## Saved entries
☆ ☆ ☆ ☆ ☆

-- pv_equiv track=rewrite | github.com/VisActor/vinfo-graphics | vinfo-graphics-skill/scripts/fetch_icons.py | find_best_collection
-- ===== SOURCE A (Python) =====
-- from collections import Counter
--
-- PREFERRED_COLLECTIONS = ["mdi", "fluent", "ph", "tabler", "solar", "fa6-solid", "carbon", "lucide", "bi"]
--
-- def find_best_collection(all_icons, prefer_collection=None):
--     """
--     从搜索结果中找到最佳统一图标集。
--     策略：选择搜索结果中出现频率最高的图标集，保持风格一致。
--     """
--     collection_counts = Counter()
--     for icon_id in all_icons:
--         if ":" in icon_id:
--             col = icon_id.split(":")[0]
--             collection_counts[col] += 1
--
--     if not collection_counts:
--         return None
--
--     # 如果指定了偏好图标集，且该集有结果，优先使用
--     if prefer_collection and collection_counts.get(prefer_collection, 0) > 0:
--         return prefer_collection
--
--     # 按优先级和数量综合选择
--     best = None
--     best_score = -1
--     for col, count in collection_counts.items():
--         priority_bonus = 0
--         if col in PREFERRED_COLLECTIONS:
--             priority_bonus = (len(PREFERRED_COLLECTIONS) - PREFERRED_COLLECTIONS.index(col)) * 10
--         score = count + priority_bonus
--         if score > best_score:
--             best_score = score
--             best = col
--     return best
-- ===== SOURCE B (Python) =====
-- from collections import Counter
--
-- PREFERRED_COLLECTIONS = ["mdi", "fluent", "ph", "tabler", "solar", "fa6-solid", "carbon", "lucide", "bi"]
--
-- def find_best_collection(all_icons, prefer_collection=None):
--     collection_counts = Counter()
--     for icon_id in all_icons:
--         if ":" in icon_id:
--             col = icon_id.split(":")[0]
--             collection_counts[col] += 1
--
--     if not collection_counts:
--         return None
--
--     if prefer_collection and collection_counts.get(prefer_collection, 0) > 0:
--         return prefer_collection
--
--     def score(item):
--         col, count = item
--         bonus = 0
--         if col in PREFERRED_COLLECTIONS:
--             bonus = (len(PREFERRED_COLLECTIONS) - PREFERRED_COLLECTIONS.index(col)) * 10
--         return count + bonus
--
--     # stable sort on descending score: ties keep first-seen Counter order,
--     # matching the strict '>' scan of the original
--     ranked = sorted(collection_counts.items(), key=lambda item: -score(item))
--     return ranked[0][0]
-- ===== Notes on version B (the rewrite author's own statement) =====
-- stated objective: alternative
-- what changed: The best/best_score strict-'>' selection scan is replaced by scoring each counted collection once and taking the head of a stable sort on descending score (negated-score key), whose tie-breaking reproduces the first-seen-wins semantics; the Counter phase and the early returns are unchanged.
import Mathlib
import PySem

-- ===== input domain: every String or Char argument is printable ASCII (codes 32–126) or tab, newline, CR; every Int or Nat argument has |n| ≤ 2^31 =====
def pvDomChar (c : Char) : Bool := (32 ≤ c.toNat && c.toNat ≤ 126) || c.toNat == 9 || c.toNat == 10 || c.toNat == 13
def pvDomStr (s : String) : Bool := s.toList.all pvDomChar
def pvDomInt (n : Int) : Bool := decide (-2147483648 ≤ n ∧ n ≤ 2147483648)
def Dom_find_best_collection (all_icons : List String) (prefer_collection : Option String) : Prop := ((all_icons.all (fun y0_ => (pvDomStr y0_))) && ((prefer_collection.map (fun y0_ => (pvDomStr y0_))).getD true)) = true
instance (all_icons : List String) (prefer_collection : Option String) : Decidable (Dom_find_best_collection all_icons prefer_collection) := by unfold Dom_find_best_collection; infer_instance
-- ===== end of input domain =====

-- B replaces A's best/best_score strict-'>' scan by scoring every counted collection and
-- taking the head of a stable sort on descending score (objective: alternative, same cost).

-- shared module constant (same literal in both Python files)
def pvPreferred : List String := ["mdi", "fluent", "ph", "tabler", "solar", "fa6-solid", "carbon", "lucide", "bi"]

-- priority bonus: (len(PREFERRED_COLLECTIONS) - PREFERRED_COLLECTIONS.index(col)) * 10 if member else 0
def pvBonus (col : String) : Int :=
  if pvPreferred.contains col then
    ((pvPreferred.length : Int) - (((PySem.List.index? pvPreferred col).getD 0 : Nat) : Int)) * 10
  else 0

-- the Counter-building loop, identical source code in both Python files
def pvCount (all_icons : List String) : PySem.Dict String Int :=
  all_icons.foldl (fun d icon_id =>
    if PySem.Str.isIn ":" icon_id then
      d.modify (((PySem.Str.split? icon_id ":").getD []).headD "") 0 (· + 1)
    else d) PySem.Dict.empty

-- ===== PORT A =====
def find_best_collection (all_icons : List String) (prefer_collection : Option String) : Option String :=
  let collection_counts := pvCount all_icons
  if collection_counts.items = [] then none
  else
    let scan :=
      (collection_counts.items.foldl (fun (st : Option String × Int) pc =>
        let priority_bonus := pvBonus pc.1
        let score := pc.2 + priority_bonus
        if score > st.2 then (some pc.1, score) else st) (none, -1)).1
    match prefer_collection with
    | some p => if p ≠ "" ∧ 0 < collection_counts.getD p 0 then some p else scan
    | none => scan

-- ===== PORT B =====
def pvScore (item : String × Int) : Int := item.2 + pvBonus item.1

def find_best_collection_alt (all_icons : List String) (prefer_collection : Option String) : Option String :=
  let collection_counts := pvCount all_icons
  if collection_counts.items = [] then none
  else
    let ranked := PySem.List.sorted collection_counts.items (fun item => -pvScore item)
    match prefer_collection with
    | some p => if p ≠ "" ∧ 0 < collection_counts.getD p 0 then some p else ranked.head?.map (·.1)
    | none => ranked.head?.map (·.1)

-- ===== PRECONDITION & SPEC =====
def Spec_find_best_collection (all_icons : List String) (prefer_collection : Option String) (out : Option String) : Prop := out = find_best_collection_alt all_icons prefer_collection
instance (all_icons : List String) (prefer_collection : Option String) (out : Option String) : Decidable (Spec_find_best_collection all_icons prefer_collection out) := by unfold Spec_find_best_collection; infer_instance

-- ===== CLAIM (what is proved, stated in full; the proofs are below) =====
def Claim_equal_find_best_collection : Prop := ∀ (all_icons : List String) (prefer_collection : Option String), Dom_find_best_collection all_icons prefer_collection → Spec_find_best_collection all_icons prefer_collection (find_best_collection all_icons prefer_collection)

-- ===== LEMMAS AND PROOFS =====

def pvExtract (icon_id : String) : Option String :=
  if PySem.Str.isIn ":" icon_id then some (((PySem.Str.split? icon_id ":").getD []).headD "") else none

lemma pvCount_foldl_eq (xs : List String) : ∀ (d : PySem.Dict String Int),
    xs.foldl (fun d icon_id =>
      if PySem.Str.isIn ":" icon_id then
        d.modify (((PySem.Str.split? icon_id ":").getD []).headD "") 0 (· + 1)
      else d) d
    = (xs.filterMap pvExtract).foldl (fun d x => d.modify x 0 (· + 1)) d := by
  induction xs with
  | nil => intro d; rfl
  | cons x t ih =>
    intro d
    rw [List.foldl_cons, List.filterMap_cons]
    unfold pvExtract
    by_cases h : PySem.Str.isIn ":" x
    · rw [if_pos h, if_pos h]
      exact ih _
    · rw [if_neg h, if_neg h]
      exact ih _

lemma pvCount_eq_counter (xs : List String) :
    pvCount xs = PySem.Dict.counter (xs.filterMap pvExtract) := by
  rw [PySem.Dict.counter_eq_foldl]
  exact pvCount_foldl_eq xs _

lemma pvBonus_nonneg (c : String) : 0 ≤ pvBonus c := by
  unfold pvBonus
  split
  · rename_i h
    have hm : c ∈ pvPreferred := by
      simpa using h
    fin_cases hm <;> decide
  · exact le_refl 0

lemma counter_item_score_pos (xs : List String) :
    ∀ p ∈ (PySem.Dict.counter xs).items, 0 < pvScore p := by
  intro p hp
  rw [PySem.Dict.items_counter] at hp
  obtain ⟨k, hk, rfl⟩ := List.mem_map.mp hp
  have hkx : k ∈ xs := (PySem.Set.mem_ofList xs k).mp hk
  have h1 : 0 < xs.count k := List.count_pos_iff.mpr hkx
  have h2 : (1 : Int) ≤ (xs.count k : Int) := by exact_mod_cast h1
  have h3 := pvBonus_nonneg k
  simp only [pvScore]
  linarith

-- proof-side name for A's loop step (definitionally A's lambda after zeta-reduction)
def pvStep (st : Option String × Int) (pc : String × Int) : Option String × Int :=
  if st.2 < pc.2 + pvBonus pc.1 then (some pc.1, pc.2 + pvBonus pc.1) else st

-- the scan's step and the insertion-sort step operate in lockstep on the head
lemma pv_inv (l : List (String × Int)) : ∀ (m : String × Int) (t : List (String × Int)),
    ∃ m' t',
      l.foldl (fun acc x => PySem.List.insertBy
        (fun a b => decide ((fun item => -pvScore item) a < (fun item => -pvScore item) b)) x acc) (m :: t)
        = m' :: t' ∧
      l.foldl pvStep (some m.1, pvScore m) = (some m'.1, pvScore m') := by
  induction l with
  | nil => intro m t; exact ⟨m, t, rfl, rfl⟩
  | cons x l ih =>
    intro m t
    by_cases h : pvScore m < pvScore x
    · obtain ⟨m', t', h1, h2⟩ := ih x (m :: t)
      refine ⟨m', t', ?_, ?_⟩
      · simpa [PySem.List.insertBy, h] using h1
      · have hs : pvStep (some m.1, pvScore m) x = (some x.1, pvScore x) := if_pos h
        rw [List.foldl_cons, hs]
        exact h2
    · obtain ⟨m', t', h1, h2⟩ := ih m (PySem.List.insertBy
        (fun a b => decide (-pvScore a < -pvScore b)) x t)
      refine ⟨m', t', ?_, ?_⟩
      · simpa [PySem.List.insertBy, h] using h1
      · have hs : pvStep (some m.1, pvScore m) x = (some m.1, pvScore m) := if_neg h
        rw [List.foldl_cons, hs]
        exact h2

lemma pv_scan_eq_sorted_head (l : List (String × Int))
    (hpos : ∀ p ∈ l, 0 < pvScore p) :
    (l.foldl pvStep (none, -1)).1
    = (PySem.List.sorted l (fun item => -pvScore item)).head?.map (·.1) := by
  cases l with
  | nil => rfl
  | cons p rest =>
    rw [PySem.List.sorted_eq_foldl_insertBy]
    have hp : 0 < pvScore p := hpos p (List.mem_cons_self ..)
    have hs0 : pvStep (none, -1) p = (some p.1, pvScore p) :=
      if_pos (show (-1 : Int) < pvScore p by linarith)
    obtain ⟨m', t', h1, h2⟩ := pv_inv rest p []
    rw [List.foldl_cons, List.foldl_cons, hs0,
      show PySem.List.insertBy
        (fun a b => decide ((fun item => -pvScore item) a < (fun item => -pvScore item) b)) p [] = [p] from rfl,
      h1, h2]
    rfl

-- ===== VERDICT (by name: the statement is the Claim_ definition above) =====
theorem find_best_collection_spec : Claim_equal_find_best_collection := by
  intro all_icons prefer_collection _dom
  unfold Spec_find_best_collection find_best_collection find_best_collection_alt
  have hpos : ∀ p ∈ (pvCount all_icons).items, 0 < pvScore p := by
    rw [pvCount_eq_counter]
    exact counter_item_score_pos _
  have hmain := pv_scan_eq_sorted_head (pvCount all_icons).items hpos
  by_cases hemp : (pvCount all_icons).items = []
  · simp [hemp]
  · cases prefer_collection with
    | none => simpa [hemp] using hmain
    | some p =>
      by_cases hp : p ≠ "" ∧ 0 < (pvCount all_icons).getD p 0
      · simp [hemp, hp]
      · simpa [hemp, hp] using hmain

☆ ☆ ☆ ☆ ☆

## INSTRUCTIONS FOR THE TASK
Please give an exact copy of the entries above, from the line with "p else scan" down to the line with "def pvScore (item", inclusive, and nothing else.

## YOUR SOLUTION
    | some p => if p ≠ "" ∧ 0 < collection_counts.getD p 0 then some p else scan
    | none => scan

-- ===== PORT B =====
def pvScore (item : String × Int) : Int := item.2 + pvBonus item.1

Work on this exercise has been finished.